• [WHAT YOU ARE ASKED TO DO]
Transcribe only part of the material below: the lines from the one containing "have hn : 0" through the one containing "have hlen : PySem.Str.len", inclusive, exactly as written.

• [DATA SECTION]

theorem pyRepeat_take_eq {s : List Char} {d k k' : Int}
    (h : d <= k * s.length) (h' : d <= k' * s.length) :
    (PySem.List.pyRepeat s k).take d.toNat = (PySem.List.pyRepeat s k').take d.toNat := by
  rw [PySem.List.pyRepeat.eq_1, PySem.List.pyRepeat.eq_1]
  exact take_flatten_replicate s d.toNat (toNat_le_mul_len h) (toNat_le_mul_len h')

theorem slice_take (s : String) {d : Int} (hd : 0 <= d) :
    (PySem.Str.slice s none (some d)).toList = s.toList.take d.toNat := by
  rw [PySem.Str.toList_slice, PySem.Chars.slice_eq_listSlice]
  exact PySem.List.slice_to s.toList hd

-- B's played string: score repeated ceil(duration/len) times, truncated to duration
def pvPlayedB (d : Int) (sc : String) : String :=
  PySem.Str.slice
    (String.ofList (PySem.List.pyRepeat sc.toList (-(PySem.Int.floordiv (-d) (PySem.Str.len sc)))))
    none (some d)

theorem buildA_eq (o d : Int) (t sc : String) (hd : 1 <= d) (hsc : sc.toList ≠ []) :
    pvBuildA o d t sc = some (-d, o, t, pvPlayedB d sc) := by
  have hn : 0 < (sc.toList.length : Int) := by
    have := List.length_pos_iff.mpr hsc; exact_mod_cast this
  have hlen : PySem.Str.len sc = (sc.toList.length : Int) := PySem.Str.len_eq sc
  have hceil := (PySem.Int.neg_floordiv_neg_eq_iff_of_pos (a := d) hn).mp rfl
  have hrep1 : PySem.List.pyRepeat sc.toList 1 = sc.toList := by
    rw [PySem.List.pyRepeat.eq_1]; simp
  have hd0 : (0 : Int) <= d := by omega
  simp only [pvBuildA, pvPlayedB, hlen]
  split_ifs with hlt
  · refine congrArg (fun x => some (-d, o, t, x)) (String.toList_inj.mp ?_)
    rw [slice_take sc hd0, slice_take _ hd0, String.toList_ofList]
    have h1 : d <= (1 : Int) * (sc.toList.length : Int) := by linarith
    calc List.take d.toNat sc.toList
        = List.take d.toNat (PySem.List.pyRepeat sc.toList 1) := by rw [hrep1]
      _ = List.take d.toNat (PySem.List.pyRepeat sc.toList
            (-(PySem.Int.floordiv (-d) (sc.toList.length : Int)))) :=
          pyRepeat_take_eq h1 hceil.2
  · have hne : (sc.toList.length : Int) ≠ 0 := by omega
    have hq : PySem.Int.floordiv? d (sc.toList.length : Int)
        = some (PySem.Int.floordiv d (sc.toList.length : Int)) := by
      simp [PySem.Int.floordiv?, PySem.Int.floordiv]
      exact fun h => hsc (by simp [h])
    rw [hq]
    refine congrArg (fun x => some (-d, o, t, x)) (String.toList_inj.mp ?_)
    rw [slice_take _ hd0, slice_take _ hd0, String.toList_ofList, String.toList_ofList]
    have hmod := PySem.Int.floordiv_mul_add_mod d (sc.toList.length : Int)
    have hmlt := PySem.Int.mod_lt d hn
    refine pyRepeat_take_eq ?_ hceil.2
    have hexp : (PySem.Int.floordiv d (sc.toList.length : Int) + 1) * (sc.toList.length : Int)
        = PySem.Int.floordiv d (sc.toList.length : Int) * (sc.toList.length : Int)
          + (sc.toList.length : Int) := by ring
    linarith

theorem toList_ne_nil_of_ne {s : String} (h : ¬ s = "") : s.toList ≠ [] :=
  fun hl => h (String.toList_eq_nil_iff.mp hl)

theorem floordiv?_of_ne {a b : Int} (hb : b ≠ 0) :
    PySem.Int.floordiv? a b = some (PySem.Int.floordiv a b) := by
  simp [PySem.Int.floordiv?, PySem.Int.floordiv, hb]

• [REPLY TO THE TASK]
  have hn : 0 < (sc.toList.length : Int) := by
    have := List.length_pos_iff.mpr hsc; exact_mod_cast this
  have hlen : PySem.Str.len sc = (sc.toList.length : Int) := PySem.Str.len_eq sc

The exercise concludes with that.